Cara satu-satunya yang Audrey lakukan adalah mencocokkan antara daftar panjang itu dengan tulisan yang tertera di tiap biliknya. Audrey berhenti di salah satu bilik, tempat para bangsawan bernaung. Dilihat seksama aksara hurufnya.

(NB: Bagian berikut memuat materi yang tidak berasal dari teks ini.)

-- pv_equiv track=rewrite | github.com/AdvaitDeshmukh0120/commando-whatsapp-bot | rag_chain.py | has_pronoun
-- ===== SOURCE A (Python) =====
-- PRONOUN_WORDS = {"it", "this", "that", "these", "them", "those", "its"}
--
-- def has_pronoun(message):
--     msg_lower = message.lower()
--     words = msg_lower.split()
--     for word in words:
--         clean = word.strip(",.?!:;'\"()[]")
--         if clean in PRONOUN_WORDS:
--             if any(q in msg_lower for q in [
--                 "what", "how", "does", "is", "are", "can", "which", "tell",
--                 "about", "available", "models", "specs", "features", "support",
--                 "compare", "difference", "price", "cost", "warranty",
--                 "in it", "of it", "for it", "about it", "about this",
--                 "about that", "in this", "in that", "of this", "of that"
--             ]):
--                 return True
--     return False
-- ===== SOURCE B (Python) =====
-- PRONOUN_WORDS = {"it", "this", "that", "these", "them", "those", "its"}
--
-- STRIP_CHARS = set(",.?!:;'\"()[]")
--
-- KEYWORDS = [
--     "what", "how", "does", "is", "are", "can", "which", "tell",
--     "about", "available", "models", "specs", "features", "support",
--     "compare", "difference", "price", "cost", "warranty",
--     "in it", "of it", "for it", "about it", "about this",
--     "about that", "in this", "in that", "of this", "of that"
-- ]
--
--
-- def has_pronoun(message):
--     s = message.lower()
--     # Single hand-rolled character scan: an explicit tokenizer state machine
--     # (current token accumulator, flushed on whitespace; a sentinel space
--     # flushes the last token), trimming punctuation at flush time.
--     has_pron = False
--     token = []
--     for ch in s + " ":
--         if ch.isspace():
--             if token:
--                 while token and token[0] in STRIP_CHARS:
--                     token = token[1:]
--                 while token and token[-1] in STRIP_CHARS:
--                     token = token[:-1]
--                 if "".join(token) in PRONOUN_WORDS:
--                     has_pron = True
--                 token = []
--         else:
--             token.append(ch)
--     if not has_pron:
--         return False
--     for q in KEYWORDS:
--         if q in s:
--             return True
--     return False
-- ===== Notes on version B (the rewrite author's own statement) =====
-- stated objective: alternative
-- what changed: Replaces A's split/strip/nested-any structure with a single hand-rolled character-level tokenizer state machine (explicit token accumulator flushed on whitespace, punctuation trimmed by index loops at flush time) followed by a separate early-exit keyword loop.
import Mathlib
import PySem

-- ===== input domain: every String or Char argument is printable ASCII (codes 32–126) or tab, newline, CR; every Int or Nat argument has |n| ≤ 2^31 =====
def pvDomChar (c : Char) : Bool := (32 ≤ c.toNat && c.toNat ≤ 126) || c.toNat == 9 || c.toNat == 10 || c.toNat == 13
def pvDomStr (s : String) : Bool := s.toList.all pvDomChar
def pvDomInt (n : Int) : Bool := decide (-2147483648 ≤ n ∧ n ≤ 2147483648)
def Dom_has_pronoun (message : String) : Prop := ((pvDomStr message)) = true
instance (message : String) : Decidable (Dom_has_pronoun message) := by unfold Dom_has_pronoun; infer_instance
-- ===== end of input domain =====

-- B replaces A's split/strip/nested-any by a single character-level tokenizer state
-- machine (explicit accumulator, flush-time trimming) plus a staged early-exit keyword loop.


def pronounWords : List String := ["it", "this", "that", "these", "them", "those", "its"]

def keywordList : List String :=
  ["what", "how", "does", "is", "are", "can", "which", "tell",
   "about", "available", "models", "specs", "features", "support",
   "compare", "difference", "price", "cost", "warranty",
   "in it", "of it", "for it", "about it", "about this",
   "about that", "in this", "in that", "of this", "of that"]

def stripStr : String := ",.?!:;'\"()[]"

-- ===== PORT A =====
-- A's for-loop with early return, as structural recursion over the word list.
def hasPronounLoop (msgLower : String) : List String → Bool
  | [] => false
  | w :: rest =>
      if pronounWords.contains (PySem.Str.stripChars w stripStr) then
        if keywordList.any (fun q => PySem.Str.isIn q msgLower) then true
        else hasPronounLoop msgLower rest
      else hasPronounLoop msgLower rest

def has_pronoun (message : String) : Bool :=
  let msgLower := PySem.Str.lower message
  let words := PySem.Str.split₀ msgLower
  hasPronounLoop msgLower words

-- ===== PORT B =====
def stripSet : List Char := (",.?!:;'\"()[]").toList

-- port of Source B's first trimming while-loop (drop leading strip chars)
def trimFront : List Char → List Char
  | [] => []
  | c :: cs => if stripSet.contains c then trimFront cs else c :: cs

-- port of Source B's second trimming while-loop (pop trailing strip chars)
def trimBack : List Char → List Char
  | [] => []
  | c :: cs =>
      match trimBack cs with
      | [] => if stripSet.contains c then [] else [c]
      | r => c :: r

-- port of Source B's character scan: state = (current token accumulator, has_pron flag)
def scanTok : List Char → List Char → Bool → Bool
  | [], _, b => b
  | c :: cs, token, b =>
      if PySem.Chars.isspace c then
        if token.isEmpty then scanTok cs [] b
        else
          scanTok cs []
            (b || pronounWords.contains (String.ofList (trimBack (trimFront token))))
      else scanTok cs (token ++ [c]) b

-- port of Source B's final keyword loop with early return
def kwLoop : List String → String → Bool
  | [], _ => false
  | q :: qs, s => if PySem.Str.isIn q s then true else kwLoop qs s

def has_pronoun_alt (message : String) : Bool :=
  let s := PySem.Str.lower message
  let hasPron := scanTok (s.toList ++ [' ']) [] false
  if !hasPron then false else kwLoop keywordList s

-- ===== PRECONDITION & SPEC =====
def Spec_has_pronoun (message : String) (out : Bool) : Prop := out = has_pronoun_alt message
instance (message : String) (out : Bool) : Decidable (Spec_has_pronoun message out) := by unfold Spec_has_pronoun; infer_instance

-- ===== CLAIM =====
def Claim_equal_has_pronoun : Prop := ∀ (message : String), Dom_has_pronoun message → Spec_has_pronoun message (has_pronoun message)

-- ===== LEMMAS AND PROOFS =====

theorem hasPronounLoop_eq (msgLower : String) (ws : List String) :
    hasPronounLoop msgLower ws =
      (ws.any (fun w => pronounWords.contains (PySem.Str.stripChars w stripStr)) &&
        keywordList.any (fun q => PySem.Str.isIn q msgLower)) := by
  induction ws with
  | nil => rfl
  | cons w rest ih =>
      rw [hasPronounLoop, ih, List.any_cons]
      by_cases hp : pronounWords.contains (PySem.Str.stripChars w stripStr) = true
      · rw [if_pos hp, hp]
        cases hk : keywordList.any (fun q => PySem.Str.isIn q msgLower) <;> simp
      · rw [if_neg hp]
        simp only [Bool.not_eq_true] at hp
        rw [hp]
        simp

theorem kwLoop_eq (qs : List String) (s : String) :
    kwLoop qs s = qs.any (fun q => PySem.Str.isIn q s) := by
  induction qs with
  | nil => rfl
  | cons q rest ih =>
      rw [kwLoop, List.any_cons]
      by_cases h : PySem.Str.isIn q s = true
      · rw [if_pos h, h]; simp
      · rw [if_neg h]; simp only [Bool.not_eq_true] at h; rw [h, ih]; simp

theorem trimFront_eq (t : List Char) :
    trimFront t = t.dropWhile (fun c => stripSet.contains c) := by
  induction t with
  | nil => rfl
  | cons c cs ih =>
      rw [trimFront, List.dropWhile_cons]
      split_ifs with h <;> simp_all

theorem trimBack_eq (t : List Char) :
    trimBack t = (t.reverse.dropWhile (fun c => stripSet.contains c)).reverse := by
  induction t with
  | nil => rfl
  | cons c cs ih =>
      rw [trimBack, List.reverse_cons, List.dropWhile_append]
      cases hr : trimBack cs with
      | nil =>
          have h0 : List.dropWhile (fun c => stripSet.contains c) cs.reverse = [] :=
            List.reverse_eq_nil_iff.mp (ih.symm.trans hr)
          rw [h0]
          simp [List.dropWhile_cons]
          split_ifs <;> simp
      | cons r rs =>
          have h0 : List.dropWhile (fun c => stripSet.contains c) cs.reverse ≠ [] := by
            intro h
            rw [ih, h] at hr
            simp at hr
          have hie : ¬ ((List.dropWhile (fun c => stripSet.contains c) cs.reverse).isEmpty = true) :=
            fun h => h0 (List.isEmpty_iff.mp h)
          rw [if_neg hie, List.reverse_append, ← ih, hr]
          rfl

-- the clean token B computes is exactly Python strip(",.?!:;'\"()[]")
theorem trim_eq_stripChars (t : List Char) :
    trimBack (trimFront t) = PySem.Chars.stripChars t stripStr.toList := by
  rw [trimFront_eq, trimBack_eq, PySem.Chars.stripChars]
  rfl

-- split₀.go with a nonempty accumulator just prepends the flushed tokens
theorem split₀_go_acc (cs : List Char) (cur : List Char) (acc : List (List Char)) :
    PySem.Chars.split₀.go cs cur acc = acc.reverse ++ PySem.Chars.split₀.go cs cur [] := by
  induction cs generalizing cur acc with
  | nil =>
      rw [PySem.Chars.split₀.go, PySem.Chars.split₀.go]
      split_ifs <;> simp
  | cons c rest ih =>
      rw [PySem.Chars.split₀.go]
      conv_rhs => rw [PySem.Chars.split₀.go]
      by_cases hs : PySem.Chars.isspace c = true
      · rw [if_pos hs, if_pos hs]
        by_cases he : cur.isEmpty = true
        · rw [if_pos he, if_pos he, ih]
        · rw [if_neg he, if_neg he, ih [] (cur.reverse :: acc), ih [] [cur.reverse]]
          simp
      · rw [if_neg hs, if_neg hs, ih]

-- B's scanner (with the sentinel space) decides "some token strips to a pronoun"
theorem scanTok_eq (cs : List Char) (token : List Char) (b : Bool) :
    scanTok (cs ++ [' ']) token b =
      (b || (PySem.Chars.split₀.go cs token.reverse []).any
        (fun t => pronounWords.contains (String.ofList (trimBack (trimFront t))))) := by
  induction cs generalizing token b with
  | nil =>
      rw [List.nil_append, scanTok, PySem.Chars.split₀.go]
      have hsp : PySem.Chars.isspace ' ' = true := by decide
      rw [if_pos hsp]
      cases token with
      | nil => simp [scanTok]
      | cons t ts =>
          have hif2 : ((t :: ts).reverse).isEmpty = false := by simp
          rw [hif2]
          simp [scanTok]
  | cons c rest ih =>
      rw [List.cons_append, scanTok, PySem.Chars.split₀.go]
      by_cases hs : PySem.Chars.isspace c = true
      · rw [if_pos hs, if_pos hs]
        cases token with
        | nil => simpa using ih [] b
        | cons t ts =>
            have hif2 : ((t :: ts).reverse).isEmpty = false := by simp
            rw [hif2]
            simp only [List.isEmpty_cons, if_false, Bool.false_eq_true]
            rw [ih [] _, split₀_go_acc rest [] [(t :: ts).reverse.reverse]]
            simp [Bool.or_assoc]
      · rw [if_neg hs, if_neg hs, ih (token ++ [c]) b]
        simp

-- ===== VERDICT =====
theorem has_pronoun_spec : Claim_equal_has_pronoun := by
  intro message _
  unfold Spec_has_pronoun has_pronoun has_pronoun_alt
  rw [hasPronounLoop_eq]
  simp only [kwLoop_eq, scanTok_eq, Bool.false_or, List.reverse_nil]
  have hany : (PySem.Str.split₀ (PySem.Str.lower message)).any
      (fun w => pronounWords.contains (PySem.Str.stripChars w stripStr)) =
      (PySem.Chars.split₀.go (PySem.Str.lower message).toList [] []).any
        (fun t => pronounWords.contains (String.ofList (trimBack (trimFront t)))) := by
    rw [PySem.Str.split₀, List.any_map]
    refine List.any_congr rfl ?_
    intro t
    rw [trim_eq_stripChars]
    simp [PySem.Str.stripChars]
  rw [hany]
  generalize (PySem.Chars.split₀.go (PySem.Str.lower message).toList [] []).any
      (fun t => pronounWords.contains (String.ofList (trimBack (trimFront t)))) = x
  cases x <;> simp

"Apakah ini benar tulisan yang sama?" tanya Audrey pada diri sendiri, karena dia tak tahu harus bertanya kepada siapa juga.
"Ah, coba saja aku masuk…" Tanpa pikir panjang, Audrey segera mengetuk pintu dengan halus. Lantas, ia pun masuk ke dalam ruangan.
Terlihatlah seorang pria yang duduk di meja dengan begitu tekun, menuliskan sesuatu. Wajahnya tak terlihat karena membelakangi Audrey. Namun yang pasti, rambutnya kepirangan dan sangat berkilau apabila tertimpa cahaya.
Dengan ragu, Audrey menyapanya, "Halo, selamat pagi..."
Lelaki tersebut menoleh, seketika Audrey terperangah. Ternyata, dia sangat tampan! Hidung dan rahangnya tegas dengan wajah tirus, serta tatap mata yang gelap, tetapi dalam.
"Ya?" tanyanya kepada Audrey.
"Permisi, aku hendak mengambil beberapa buku yang sudah tidak terpakai." ucap Audrey.
"Benarkah itu kepadaku?" sahut si lelaki tadi. Ia bangkit dan berdiri. Audrey terkejut karena ia ternyata begitu tinggi –berkisar 180 centimeter, mungkin?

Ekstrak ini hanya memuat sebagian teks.